# Can't boot from bootable Win 8 USB, I get bootmgr image is corrupt



## simongis (Mar 8, 2012)

Hello!

I have tried installing Windows 8 Consumer Preview for a full week now, but no luck.

I have tried several different USB sticks and DVD's, I have checked the hash sum on my downloaded ISOs, but it always ends up with the same problem: 

BOOTMGR IMAGE IS CORRUPT.

I get this error every time I try to boot from a USB or DVD. If I install Windows 8 over my Windows 7, then I get the message after the first reboot after what seems like a successful installation. 

I have even tried to first make a bootable Win 7 USB, then delete the thre folders, sources, upgrade and support and copy over the same folders from the Win 8 installation disk. This then boots up, installs Win 8, but still I get the Bootmgr image is corrupt error on first reboot.

Anybody can help me here? Please, I really want to use Win 8!
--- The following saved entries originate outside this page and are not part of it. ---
-- pv_equiv track=rewrite | github.com/LouisTyndall/BCC | ANPR/ANPRsumbirmingham.py | typejoin
-- ===== SOURCE A (Python) =====
-- def typejoin(x):
-- 	car=['NHSV', 'NOT LICENSED',  'DISABLED PASSENGER VEHICLE',  'ELECTRIC',  'PETROL CAR', 'POLICE', 'HACKNEY', 'ALTERNATIVE FUEL CAR',  'MOWING MACHINE', 'DIESEL CAR', 'DISABLED', 'PERSONAL EXPORT PRIVATE', 'STEAM', 'EXEMPT (SEC 7(1) VE ACT)',  'EXEMPT (NIL LICENCE)', 'DIRECT EXPORT PRIVATE', 'EXEMPT (NO LICENCE)', 'SPECIAL VEHICLE',  'HISTORIC VEHICLE', 'SPECIAL TYPES VEHICLES', 'ROAD CONSTRUCTION', 'RECOVERY VEHICLE', 'SMALL ISLANDS', 'N/A', 'LIMITED USE']
-- 	motorbike=['BICYCLE','TRICYCLE','ELECTRIC MOTORCYCLE']
-- 	LGV=['AMBULANCE','LIGHT GOODS VEHICLE LGV','LIGHT GOODS FARMERS', 'PRIVATE LIGHT GOODS (PLG)','WORKS TRUCK','GOODS ELECTRIC','EURO 4 LGV',]
-- 	HGV=['TRAILER HGV' 'PRIVATE HGV', 'GRITTING MACHINE','LIFEBOAT HAULAGE', 'ROAD ROLLER','SNOW PLOUGH', 'HGV CT',  'HGV', 'GENERAL HAULAGE','FIRE SERVICE', 'AGRICULTURAL MACHINE','DIGGING MACHINE',  'FIRE ENGINE']
-- 	Bus=['BUS']
-- 	ret=[]
-- 	for n in x:
-- 		if n[2] in car:
-- 			ret.append([n[0],n[1],'Car',n[3]])
-- 		if n[2] in motorbike:
-- 			ret.append([n[0],n[1],'Mbike',n[3]])
-- 		if n[2] in LGV:
-- 			ret.append([n[0],n[1],'LGV',n[3]])
-- 		if n[2] in HGV:
-- 			ret.append([n[0],n[1],'HGV',n[3]])
-- 		if n[2] in Bus:
-- 			ret.append([n[0],n[1],'Bus',n[3]])
-- 	return ret
-- ===== SOURCE B (Python) =====
-- def typejoin(x):
-- 	car=['NHSV', 'NOT LICENSED',  'DISABLED PASSENGER VEHICLE',  'ELECTRIC',  'PETROL CAR', 'POLICE', 'HACKNEY', 'ALTERNATIVE FUEL CAR',  'MOWING MACHINE', 'DIESEL CAR', 'DISABLED', 'PERSONAL EXPORT PRIVATE', 'STEAM', 'EXEMPT (SEC 7(1) VE ACT)',  'EXEMPT (NIL LICENCE)', 'DIRECT EXPORT PRIVATE', 'EXEMPT (NO LICENCE)', 'SPECIAL VEHICLE',  'HISTORIC VEHICLE', 'SPECIAL TYPES VEHICLES', 'ROAD CONSTRUCTION', 'RECOVERY VEHICLE', 'SMALL ISLANDS', 'N/A', 'LIMITED USE']
-- 	motorbike=['BICYCLE','TRICYCLE','ELECTRIC MOTORCYCLE']
-- 	LGV=['AMBULANCE','LIGHT GOODS VEHICLE LGV','LIGHT GOODS FARMERS', 'PRIVATE LIGHT GOODS (PLG)','WORKS TRUCK','GOODS ELECTRIC','EURO 4 LGV',]
-- 	HGV=['TRAILER HGV' 'PRIVATE HGV', 'GRITTING MACHINE','LIFEBOAT HAULAGE', 'ROAD ROLLER','SNOW PLOUGH', 'HGV CT',  'HGV', 'GENERAL HAULAGE','FIRE SERVICE', 'AGRICULTURAL MACHINE','DIGGING MACHINE',  'FIRE ENGINE']
-- 	Bus=['BUS']
-- 	# flatten to (type, label) pairs and sort once by type string; per row a
-- 	# binary search (hand-written bisect_left: A imports nothing, so no bisect
-- 	# module) over the sorted keys finds the label, instead of five per-row
-- 	# membership scans.
-- 	pairs = sorted([(t, 'Car') for t in car] + [(t, 'Mbike') for t in motorbike]
-- 	               + [(t, 'LGV') for t in LGV] + [(t, 'HGV') for t in HGV]
-- 	               + [(t, 'Bus') for t in Bus], key=lambda p: p[0])
-- 	keys = [p[0] for p in pairs]
-- 	def lookup(t):
-- 		lo, hi = 0, len(keys)
-- 		while lo < hi:
-- 			mid = (lo + hi) // 2
-- 			if keys[mid] < t:
-- 				lo = mid + 1
-- 			else:
-- 				hi = mid
-- 		if lo < len(keys) and keys[lo] == t:
-- 			return pairs[lo][1]
-- 		return None
-- 	ret = []
-- 	for n in x:
-- 		lab = lookup(n[2])
-- 		if lab is not None:
-- 			ret.append([n[0], n[1], lab, n[3]])
-- 	return ret
-- ===== Notes on version B (the rewrite author's own statement) =====
-- stated objective: alternative
-- what changed: B flattens the five category lists into (type,label) pairs sorted once by type string and classifies each row with a hand-written binary search (bisect_left) over the sorted keys instead of A's five linear membership scans per row.
import Mathlib
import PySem

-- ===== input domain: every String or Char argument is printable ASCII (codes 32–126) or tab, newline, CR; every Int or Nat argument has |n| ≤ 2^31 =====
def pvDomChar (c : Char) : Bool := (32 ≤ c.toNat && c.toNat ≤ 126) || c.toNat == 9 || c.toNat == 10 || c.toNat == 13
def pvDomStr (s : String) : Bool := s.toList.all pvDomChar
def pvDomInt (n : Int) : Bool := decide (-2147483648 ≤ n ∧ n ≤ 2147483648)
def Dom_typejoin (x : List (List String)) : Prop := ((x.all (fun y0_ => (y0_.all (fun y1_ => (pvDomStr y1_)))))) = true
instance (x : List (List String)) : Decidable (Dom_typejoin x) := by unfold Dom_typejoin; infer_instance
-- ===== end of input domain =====

set_option maxRecDepth 16000


-- B classifies each row by a binary search over the flattened (type,label) pairs sorted once by
-- type string, instead of A's five linear membership scans per row (alternative algorithm).

-- the five literal category lists of the Python source (shared constants of both programs;
-- note 'TRAILER HGVPRIVATE HGV' reproduces the source's adjacent-string-concatenation quirk)
def carL : List String := ["NHSV", "NOT LICENSED", "DISABLED PASSENGER VEHICLE", "ELECTRIC", "PETROL CAR", "POLICE", "HACKNEY", "ALTERNATIVE FUEL CAR", "MOWING MACHINE", "DIESEL CAR", "DISABLED", "PERSONAL EXPORT PRIVATE", "STEAM", "EXEMPT (SEC 7(1) VE ACT)", "EXEMPT (NIL LICENCE)", "DIRECT EXPORT PRIVATE", "EXEMPT (NO LICENCE)", "SPECIAL VEHICLE", "HISTORIC VEHICLE", "SPECIAL TYPES VEHICLES", "ROAD CONSTRUCTION", "RECOVERY VEHICLE", "SMALL ISLANDS", "N/A", "LIMITED USE"]
def mbL : List String := ["BICYCLE", "TRICYCLE", "ELECTRIC MOTORCYCLE"]
def lgvL : List String := ["AMBULANCE", "LIGHT GOODS VEHICLE LGV", "LIGHT GOODS FARMERS", "PRIVATE LIGHT GOODS (PLG)", "WORKS TRUCK", "GOODS ELECTRIC", "EURO 4 LGV"]
def hgvL : List String := ["TRAILER HGVPRIVATE HGV", "GRITTING MACHINE", "LIFEBOAT HAULAGE", "ROAD ROLLER", "SNOW PLOUGH", "HGV CT", "HGV", "GENERAL HAULAGE", "FIRE SERVICE", "AGRICULTURAL MACHINE", "DIGGING MACHINE", "FIRE ENGINE"]
def busL : List String := ["BUS"]

-- ===== PORT A =====
-- five sequential membership tests per row, each appending to ret
def typejoin (x : List (List String)) : List (List String) :=
  x.foldl (fun ret n =>
    let n0 := (PySem.List.pyGet? n 0).getD ""
    let n1 := (PySem.List.pyGet? n 1).getD ""
    let n2 := (PySem.List.pyGet? n 2).getD ""
    let n3 := (PySem.List.pyGet? n 3).getD ""
    let ret := if n2 ∈ carL then ret ++ [[n0, n1, "Car", n3]] else ret
    let ret := if n2 ∈ mbL then ret ++ [[n0, n1, "Mbike", n3]] else ret
    let ret := if n2 ∈ lgvL then ret ++ [[n0, n1, "LGV", n3]] else ret
    let ret := if n2 ∈ hgvL then ret ++ [[n0, n1, "HGV", n3]] else ret
    let ret := if n2 ∈ busL then ret ++ [[n0, n1, "Bus", n3]] else ret
    ret) []

-- ===== PORT B =====
-- Python string comparison is code-point lexicographic; it is ported on `.toList`
-- (`List Char` lex order), which is exact for it — Lean's own `String <` instance is
-- kernel-opaque, the char-list order is the same order and reduces.
-- Source B: flattened (type,label) pairs, sorted once by the type string (key=lambda p: p[0])
def pairsB : List (String × String) :=
  PySem.List.sorted
    (carL.map (fun t => (t, "Car")) ++ mbL.map (fun t => (t, "Mbike"))
      ++ lgvL.map (fun t => (t, "LGV")) ++ hgvL.map (fun t => (t, "HGV"))
      ++ busL.map (fun t => (t, "Bus")))
    (fun p => p.1.toList)
-- Source B: keys = [p[0] for p in pairs]
def keysB : List (List Char) := pairsB.map (fun p => p.1.toList)
-- Source B's hand-written bisect_left while-loop IS Python's bisect.bisect_left (Source B may not
-- import bisect since A imports nothing), ported as the PySem primitive for it; then the
-- same guard 'lo < len(keys) and keys[lo] == t'
def lookupB (t : String) : Option String :=
  let tl := t.toList
  let lo := PySem.List.bisectLeft keysB tl
  if lo < keysB.length ∧ keysB.getD lo [] = tl then some (pairsB.getD lo ("", "")).2 else none
def typejoin_alt (x : List (List String)) : List (List String) :=
  x.foldl (fun ret n =>
    match lookupB ((PySem.List.pyGet? n 2).getD "") with
    | some lab => ret ++ [[(PySem.List.pyGet? n 0).getD "", (PySem.List.pyGet? n 1).getD "", lab, (PySem.List.pyGet? n 3).getD ""]]
    | none => ret) []

-- ===== PRECONDITION & SPEC =====
def allTypesL : List String := carL ++ mbL ++ lgvL ++ hgvL ++ busL
-- Pre_ excludes exactly the inputs where the Python A raises IndexError: a row shorter
-- than 3, or a row of length 3 whose type string is categorised (then n[3] is read).
def Pre_typejoin (x : List (List String)) : Prop :=
  ∀ n ∈ x, 3 ≤ n.length ∧ (n.getD 2 "" ∈ allTypesL → 4 ≤ n.length)
instance (x : List (List String)) : Decidable (Pre_typejoin x) := by unfold Pre_typejoin; infer_instance
def pvWitness_typejoin : List (List String) := [["a", "b", "BUS", "d"], ["p", "q", "unknown", "r"], ["u", "v", "HGV", "w", "z"]]
def Spec_typejoin (x : List (List String)) (out : List (List String)) : Prop := out = typejoin_alt x
instance (x : List (List String)) (out : List (List String)) : Decidable (Spec_typejoin x out) := by unfold Spec_typejoin; infer_instance

-- ===== CLAIM =====
def Claim_equal_typejoin : Prop := ∀ (x : List (List String)), Dom_typejoin x → Pre_typejoin x → Spec_typejoin x (typejoin x)

-- ===== LEMMAS AND PROOFS =====

-- the sorted pair list, evaluated once so later proofs never re-run the sort
def pairsLit : List (String × String) := [("AGRICULTURAL MACHINE", "HGV"), ("ALTERNATIVE FUEL CAR", "Car"), ("AMBULANCE", "LGV"), ("BICYCLE", "Mbike"), ("BUS", "Bus"), ("DIESEL CAR", "Car"), ("DIGGING MACHINE", "HGV"), ("DIRECT EXPORT PRIVATE", "Car"), ("DISABLED", "Car"), ("DISABLED PASSENGER VEHICLE", "Car"), ("ELECTRIC", "Car"), ("ELECTRIC MOTORCYCLE", "Mbike"), ("EURO 4 LGV", "LGV"), ("EXEMPT (NIL LICENCE)", "Car"), ("EXEMPT (NO LICENCE)", "Car"), ("EXEMPT (SEC 7(1) VE ACT)", "Car"), ("FIRE ENGINE", "HGV"), ("FIRE SERVICE", "HGV"), ("GENERAL HAULAGE", "HGV"), ("GOODS ELECTRIC", "LGV"), ("GRITTING MACHINE", "HGV"), ("HACKNEY", "Car"), ("HGV", "HGV"), ("HGV CT", "HGV"), ("HISTORIC VEHICLE", "Car"), ("LIFEBOAT HAULAGE", "HGV"), ("LIGHT GOODS FARMERS", "LGV"), ("LIGHT GOODS VEHICLE LGV", "LGV"), ("LIMITED USE", "Car"), ("MOWING MACHINE", "Car"), ("N/A", "Car"), ("NHSV", "Car"), ("NOT LICENSED", "Car"), ("PERSONAL EXPORT PRIVATE", "Car"), ("PETROL CAR", "Car"), ("POLICE", "Car"), ("PRIVATE LIGHT GOODS (PLG)", "LGV"), ("RECOVERY VEHICLE", "Car"), ("ROAD CONSTRUCTION", "Car"), ("ROAD ROLLER", "HGV"), ("SMALL ISLANDS", "Car"), ("SNOW PLOUGH", "HGV"), ("SPECIAL TYPES VEHICLES", "Car"), ("SPECIAL VEHICLE", "Car"), ("STEAM", "Car"), ("TRAILER HGVPRIVATE HGV", "HGV"), ("TRICYCLE", "Mbike"), ("WORKS TRUCK", "LGV")]

theorem pairsB_eq : pairsB = pairsLit := by decide

theorem keysB_eq : keysB = pairsLit.map (fun p => p.1.toList) := by
  rw [keysB, pairsB_eq]

-- the binary-search lookup agrees with A's five-way membership chain on every known type string
theorem lookupB_known : ∀ t ∈ allTypesL,
    lookupB t =
      (if t ∈ carL then some "Car" else if t ∈ mbL then some "Mbike"
       else if t ∈ lgvL then some "LGV" else if t ∈ hgvL then some "HGV"
       else if t ∈ busL then some "Bus" else none) := by
  simp only [lookupB, keysB_eq, pairsB_eq]
  decide

theorem fstPairs_sub : ∀ s ∈ pairsLit.map (fun p => p.1), s ∈ allTypesL := by decide

theorem lookupB_eq (t : String) :
    lookupB t =
      (if t ∈ carL then some "Car" else if t ∈ mbL then some "Mbike"
       else if t ∈ lgvL then some "LGV" else if t ∈ hgvL then some "HGV"
       else if t ∈ busL then some "Bus" else none) := by
  by_cases hk : t ∈ allTypesL
  · exact lookupB_known t hk
  · have h1 : t ∉ carL := fun h => hk (by simp [allTypesL, h])
    have h2 : t ∉ mbL := fun h => hk (by simp [allTypesL, h])
    have h3 : t ∉ lgvL := fun h => hk (by simp [allTypesL, h])
    have h4 : t ∉ hgvL := fun h => hk (by simp [allTypesL, h])
    have h5 : t ∉ busL := fun h => hk (by simp [allTypesL, h])
    simp only [h1, h2, h3, h4, h5, if_false]
    by_cases hg : PySem.List.bisectLeft keysB t.toList < keysB.length ∧
        keysB.getD (PySem.List.bisectLeft keysB t.toList) [] = t.toList
    · -- the guard found keys[lo] == t, so t is one of the known type strings: contradiction
      exfalso
      obtain ⟨hlo, heq⟩ := hg
      generalize PySem.List.bisectLeft keysB t.toList = lo at hlo heq
      rw [keysB_eq] at hlo heq
      rw [List.getD_eq_getElem _ _ hlo, List.getElem_map] at heq
      have hfst : (pairsLit[lo]'(by simpa using hlo)).1 = t := by
        have := congrArg String.ofList heq
        simpa using this
      exact hk (fstPairs_sub t (hfst ▸ List.mem_map_of_mem (List.getElem_mem _)))
    · simp only [lookupB, if_neg hg]

theorem disj_car_mb : ∀ s ∈ carL, s ∉ mbL := by decide
theorem disj_car_lgv : ∀ s ∈ carL, s ∉ lgvL := by decide
theorem disj_car_hgv : ∀ s ∈ carL, s ∉ hgvL := by decide
theorem disj_car_bus : ∀ s ∈ carL, s ∉ busL := by decide
theorem disj_mb_lgv : ∀ s ∈ mbL, s ∉ lgvL := by decide
theorem disj_mb_hgv : ∀ s ∈ mbL, s ∉ hgvL := by decide
theorem disj_mb_bus : ∀ s ∈ mbL, s ∉ busL := by decide
theorem disj_lgv_hgv : ∀ s ∈ lgvL, s ∉ hgvL := by decide
theorem disj_lgv_bus : ∀ s ∈ lgvL, s ∉ busL := by decide
theorem disj_hgv_bus : ∀ s ∈ hgvL, s ∉ busL := by decide

theorem step_eq (ret : List (List String)) (n : List String) :
    (let n0 := (PySem.List.pyGet? n 0).getD ""
     let n1 := (PySem.List.pyGet? n 1).getD ""
     let n2 := (PySem.List.pyGet? n 2).getD ""
     let n3 := (PySem.List.pyGet? n 3).getD ""
     let r1 := if n2 ∈ carL then ret ++ [[n0, n1, "Car", n3]] else ret
     let r2 := if n2 ∈ mbL then r1 ++ [[n0, n1, "Mbike", n3]] else r1
     let r3 := if n2 ∈ lgvL then r2 ++ [[n0, n1, "LGV", n3]] else r2
     let r4 := if n2 ∈ hgvL then r3 ++ [[n0, n1, "HGV", n3]] else r3
     if n2 ∈ busL then r4 ++ [[n0, n1, "Bus", n3]] else r4)
    = (match lookupB ((PySem.List.pyGet? n 2).getD "") with
       | some lab => ret ++ [[(PySem.List.pyGet? n 0).getD "", (PySem.List.pyGet? n 1).getD "", lab, (PySem.List.pyGet? n 3).getD ""]]
       | none => ret) := by
  set t := (PySem.List.pyGet? n 2).getD "" with ht
  rw [lookupB_eq t]
  by_cases h1 : t ∈ carL
  · simp [h1, disj_car_mb _ h1, disj_car_lgv _ h1, disj_car_hgv _ h1, disj_car_bus _ h1]
  by_cases h2 : t ∈ mbL
  · simp [h1, h2, disj_mb_lgv _ h2, disj_mb_hgv _ h2, disj_mb_bus _ h2]
  by_cases h3 : t ∈ lgvL
  · simp [h1, h2, h3, disj_lgv_hgv _ h3, disj_lgv_bus _ h3]
  by_cases h4 : t ∈ hgvL
  · simp [h1, h2, h3, h4, disj_hgv_bus _ h4]
  by_cases h5 : t ∈ busL
  · simp [h1, h2, h3, h4, h5]
  · simp [h1, h2, h3, h4, h5]

-- ===== VERDICT =====
theorem typejoin_spec : Claim_equal_typejoin := by
  intro x _ _
  show typejoin x = typejoin_alt x
  unfold typejoin typejoin_alt
  congr 1
  funext ret n
  exact step_eq ret n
I'm trying to install it on an Acer Aspire 6930G, Dual Core 2GHz, 4GB RAM, 120GB SSD and 320 GB HDD. Updated BIOS in the weekend.


----------



## usasma (Apr 11, 2009)

Have you tried without using the SSD?


----------



## simongis (Mar 8, 2012)

usasma said:


> Have you tried without using the SSD?


Yes without the SSD and opposite, without the HDD. Same error!


----------



## usasma (Apr 11, 2009)

I tend to think that there's either a broken piece of hardware or an incompatible piece of hardware causing this. Try to get the setup logs, zip them up, and post them here for us to have a look at. Here's a link on where they are in 7: Windows 7, Windows Server 2008 R2, and Windows Vista setup log file locations

Also, here's additional info for logs in failed installations: Windows Setup Log Files


----------